За написанным угадываешь мысль потаенную, родившую рассуждения: среда, в которой художник оказался, где искусство стало холодным ремеслом, голым артистизмом и источником благополучия, среда атеистическая, нежели религиозная. Она требовала нравственного усовершенствования.
Рожалин, словно угадывая его мысли, говорил при очередной встрече:
— Дело поэта — подвиг. Свой венец художник покупает ценой жестоких мучений. Он часто встречает непонимание и даже вражду, но в творчестве своем живет всей полнотой счастья. Поэт и художник поднимаются над ремеслом, поскольку уделом обоих является мысль. Они познают действительность не только изображая отдельные ее явления; в художественном произведении выступает воссоединенным то, что в жизни и мышлении разъято.
— Каждый из нас, художников, заботится только о своей превосходительной индивидуальности, и только что ее устроит, то сейчас же и махнет на всех прочих, — отвечал Иванов. — Не говорю обо всех. Скажете, а закон христианский? А любовь к Богу и ближнему? Отвечу: этими вещами мы себе поставили обязанностию заниматься только в церкви, а вышед за порог храма, забываем их…
К религии Рожалин был, вероятно, равнодушен. В ноябре 1833 года, тяжело больной покидая Италию, он напишет Иванову с дороги: «Милый Иванов, я еще жив. А что делаю? Еду да еду со станции на станцию, какая скука! Да авось недалеко последняя, где все съедемся, только не увидимся по моей философии…»[23]
И не голос ли Рожалина слышишь, читая запись, сделанную Ивановым после одной из их бесед: «… желательно бы было, чтобы люди просвещеннейшие ускорили свой шаг к нравственному совершенству, или — что все равно — примирились бы с Евангелием Иоанна, ибо книга сия омерзела в глазах человека от вековых злоупотреблений и прибавок; разобрали бы критически, отделили бы речи Христовы к книжникам и фарисеям от речей к простому народу, видели бы сие Евангелие, как короткую записку, сделанную наскоро просвещенным Иоанном, коего любил Иисус более прочих учеников Своих, и стали бы продолжать, и пополнять учение Христово знаниями, купленными веками и теперь приведенными в порядок такой, какого нужно было, чтобы увенчать создание земли.
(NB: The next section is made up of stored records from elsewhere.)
-- pv_equiv track=rewrite | github.com/P-oong/REB_green-remodeling-project | 01_matching_energy_buildings/matching_rules.py | find_unique_matches
-- ===== SOURCE A (Python) =====
-- def find_unique_matches(possible_matches):
--     from collections import defaultdict
--     # BD -> EBD 매핑
--     bd_to_ebds = defaultdict(list)
--     for ebd_idx, bd_pk in possible_matches:
--         bd_to_ebds[bd_pk].append(ebd_idx)
--
--     # 각 BD에 대해 첫 번째 EBD만 선택
--     confirmed = []
--     for bd_pk, ebd_list in bd_to_ebds.items():
--         if ebd_list:
--             confirmed.append((ebd_list[0], bd_pk))
--
--     return confirmed
-- ===== SOURCE B (Python) =====
-- def find_unique_matches(possible_matches):
--     seen = set()
--     confirmed = []
--     for ebd_idx, bd_pk in possible_matches:
--         if bd_pk not in seen:
--             seen.add(bd_pk)
--             confirmed.append((ebd_idx, bd_pk))
--     return confirmed
-- ===== Notes on version B (the rewrite author's own statement) =====
-- stated objective: simpler
-- what changed: Replaces the two-pass group-into-dict-of-lists then select-first structure with a single dedup pass that keeps a seen set of bd_pk values and emits each (ebd_idx, bd_pk) on first sight.
import Mathlib
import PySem

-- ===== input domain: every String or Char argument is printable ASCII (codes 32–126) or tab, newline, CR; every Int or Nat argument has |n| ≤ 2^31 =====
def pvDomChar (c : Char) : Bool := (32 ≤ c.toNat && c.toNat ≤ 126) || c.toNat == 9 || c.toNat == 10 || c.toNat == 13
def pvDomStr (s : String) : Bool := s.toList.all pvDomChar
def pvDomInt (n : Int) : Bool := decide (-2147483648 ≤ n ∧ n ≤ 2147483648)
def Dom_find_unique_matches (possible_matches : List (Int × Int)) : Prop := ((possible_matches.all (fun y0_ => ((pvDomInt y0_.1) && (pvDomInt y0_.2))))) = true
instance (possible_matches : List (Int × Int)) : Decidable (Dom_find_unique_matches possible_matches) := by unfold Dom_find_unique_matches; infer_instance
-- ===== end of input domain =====

-- B replaces A's two-pass group-then-select (dict of lists, then first element per key) by one dedup pass with a seen set; same output, same order.


-- ===== PORT A =====
-- defaultdict(list) append: bd_to_ebds[bd_pk].append(ebd_idx)
def pvGroupStep (d : PySem.Dict Int (List Int)) (p : Int × Int) : PySem.Dict Int (List Int) :=
  d.insert p.2 (d.getD p.2 [] ++ [p.1])

-- `if ebd_list: confirmed.append((ebd_list[0], bd_pk))`
def pvEmitStep (acc : List (Int × Int)) (p : Int × List Int) : List (Int × Int) :=
  if p.2.isEmpty then acc else acc ++ [(p.2.headI, p.1)]

def find_unique_matches (possible_matches : List (Int × Int)) : List (Int × Int) :=
  let bd_to_ebds := possible_matches.foldl pvGroupStep PySem.Dict.empty
  bd_to_ebds.items.foldl pvEmitStep []

-- ===== PORT B =====
def pvSeenStep (st : PySem.Set Int × List (Int × Int)) (p : Int × Int) :
    PySem.Set Int × List (Int × Int) :=
  if PySem.Set.contains st.1 p.2 then st
  else (PySem.Set.add st.1 p.2, st.2 ++ [(p.1, p.2)])

def find_unique_matches_alt (possible_matches : List (Int × Int)) : List (Int × Int) :=
  (possible_matches.foldl pvSeenStep (PySem.Set.empty, [])).2

-- ===== PRECONDITION & SPEC =====
def Spec_find_unique_matches (possible_matches : List (Int × Int)) (out : List (Int × Int)) : Prop := out = find_unique_matches_alt possible_matches
instance (possible_matches : List (Int × Int)) (out : List (Int × Int)) : Decidable (Spec_find_unique_matches possible_matches out) := by unfold Spec_find_unique_matches; infer_instance

-- ===== CLAIM (what is proved, stated in full; the proofs are below) =====
def Claim_equal_find_unique_matches : Prop := ∀ (possible_matches : List (Int × Int)), Dom_find_unique_matches possible_matches → Spec_find_unique_matches possible_matches (find_unique_matches possible_matches)

-- ===== LEMMAS AND PROOFS =====

-- common specification: first pair per bd_pk, in first-seen order
def pvSpec (seen : List Int) : List (Int × Int) → List (Int × Int)
  | [] => []
  | p :: t => if p.2 ∈ seen then pvSpec seen t else (p.1, p.2) :: pvSpec (seen ++ [p.2]) t

lemma emit_acc (l : List (Int × List Int)) (acc : List (Int × Int)) :
    l.foldl pvEmitStep acc = acc ++ l.foldl pvEmitStep [] := by
  induction l generalizing acc with
  | nil => simp
  | cons x t ih =>
    simp only [List.foldl_cons]
    rw [ih, ih (pvEmitStep [] x)]
    unfold pvEmitStep
    split <;> simp

lemma A_inv (pm : List (Int × Int)) (d : PySem.Dict Int (List Int))
    (hnd : d.keys.Nodup) (hvals : ∀ p ∈ d.items, p.2 ≠ []) :
    ((pm.foldl pvGroupStep d).items.foldl pvEmitStep []) =
      d.items.foldl pvEmitStep [] ++ pvSpec d.keys pm := by
  induction pm generalizing d with
  | nil => simp [pvSpec]
  | cons p t ih =>
    simp only [List.foldl_cons, pvSpec]
    by_cases h : p.2 ∈ d.keys
    · have hc : d.contains p.2 = true := (PySem.Dict.contains_iff_mem_keys d p.2).mpr h
      set d' := pvGroupStep d p with hd'
      have hkeys : d'.keys = d.keys := by
        rw [hd']; unfold pvGroupStep; exact PySem.Dict.keys_insert_of_contains _ _ hc
      have hitems : d'.items = d.items.map
          (fun q => if q.1 == p.2 then (p.2, d.getD p.2 [] ++ [p.1]) else q) := by
        rw [hd']; unfold pvGroupStep; exact PySem.Dict.items_insert_of_contains _ _ hc
      have hemit : d'.items.foldl pvEmitStep [] = d.items.foldl pvEmitStep [] := by
        rw [hitems, List.foldl_map]
        apply PySem.List.foldl_congr_mem
        intro acc q hq
        by_cases hk : q.1 == p.2
        · have hq2 : q.2 = d.getD p.2 [] := by
            have hkk : q.1 = p.2 := by simpa using hk
            exact (PySem.Dict.getD_of_mem_items d (hkk ▸ (by exact hq)) hnd []).symm
          have hne : q.2 ≠ [] := hvals q hq
          have hkk : q.1 = p.2 := by simpa using hk
          obtain ⟨l0, ls, hl⟩ := List.exists_cons_of_ne_nil hne
          simp [pvEmitStep, ← hq2, hl, hkk]
        · simp [hk]
      have hvals' : ∀ q ∈ d'.items, q.2 ≠ [] := by
        intro q hq
        rw [hitems] at hq
        obtain ⟨r, hr, hrq⟩ := List.mem_map.mp hq
        by_cases hk : r.1 == p.2 <;> simp [hk] at hrq
        · subst hrq; simp
        · rw [← hrq]; exact hvals r hr
      rw [ih d' (hkeys ▸ hnd) hvals', hemit, hkeys, if_pos h]
    · have hc : d.contains p.2 = false := by
        by_contra hcc
        exact h ((PySem.Dict.contains_iff_mem_keys d p.2).mp (by simpa using hcc))
      set d' := pvGroupStep d p with hd'
      have hg : d.getD p.2 [] = [] := PySem.Dict.getD_of_not_contains d [] hc
      have hitems : d'.items = d.items ++ [(p.2, [p.1])] := by
        rw [hd']; unfold pvGroupStep
        rw [PySem.Dict.items_insert_of_not_contains _ _ hc, hg]
        simp
      have hkeys : d'.keys = d.keys ++ [p.2] := by
        rw [hd']; unfold pvGroupStep; exact PySem.Dict.keys_insert_of_not_contains d _ hc
      have hemit : d'.items.foldl pvEmitStep [] = d.items.foldl pvEmitStep [] ++ [(p.1, p.2)] := by
        rw [hitems, List.foldl_append]
        rw [emit_acc]
        simp [pvEmitStep]
      have hvals' : ∀ q ∈ d'.items, q.2 ≠ [] := by
        intro q hq
        rw [hitems] at hq
        rcases List.mem_append.mp hq with hq | hq
        · exact hvals q hq
        · simp at hq; subst hq; simp
      have hnd' : d'.keys.Nodup := by
        rw [hkeys]
        simpa using List.Nodup.append hnd (List.nodup_singleton _) (by simpa using h)
      rw [ih d' hnd' hvals', hemit, hkeys, if_neg h]
      simp

lemma B_inv (pm : List (Int × Int)) (seen : PySem.Set Int) (out : List (Int × Int)) :
    (pm.foldl pvSeenStep (seen, out)).2 = out ++ pvSpec seen pm := by
  induction pm generalizing seen out with
  | nil => simp [pvSpec]
  | cons p t ih =>
    simp only [List.foldl_cons, pvSeenStep, pvSpec]
    by_cases h : p.2 ∈ seen
    · simp [PySem.Set.contains, h, ih]
    · simp [PySem.Set.contains, h, PySem.Set.add, ih]

-- ===== VERDICT (by name: the statement is the Claim_ definition above) =====
theorem find_unique_matches_spec : Claim_equal_find_unique_matches := by
  intro pm _
  unfold Spec_find_unique_matches find_unique_matches find_unique_matches_alt
  rw [B_inv, A_inv pm PySem.Dict.empty (by simp [PySem.Dict.empty])
        (by simp [PySem.Dict.empty])]
  simp [PySem.Dict.empty, PySem.Dict.keys, PySem.Set.empty]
Свет сей мы видим в Германии…»
Заметим, именно в период знакомства с Рожалиным у Иванова появляется много невразумительного и даже еретического в размышлениях, что не прошло, конечно же, мимо внимания родных. «…Что вас заставило сказать, что вера и упование на Промысел всегда должны быть со мною? Когда и где я отлучался от них? — укажите скорее на мои поступки сего рода!» — напишет Иванов в декабре 1831 года сестре, отвечая на ее упреки.
Впрочем, уже тогда критическое отношение к высказываемому, с оценкой более ученого, чем художника, помогали Иванову выделять главное.
Его не мог удовлетворить отвлеченно-умозрительный характер учения немецких философов («будем их [немецких философов] слушать только для изощрения нашего ума»).
Однако споры и беседы с Рожалиным по вопросам искусства помогли ему осознать призвание художника.
«Отцу моему я обязан жизнью и искусством, которое внушено мне как ремесло, вам я одолжен понятием о жизни и об отношении искусства моего к его источнику — душе», — как бы в знак благодарности скажет он ему.
К лету 1832 года встречи между ними становятся редки.
Закончив работу и отложив карандаш и бумагу, он вновь, в который раз брался за Библию.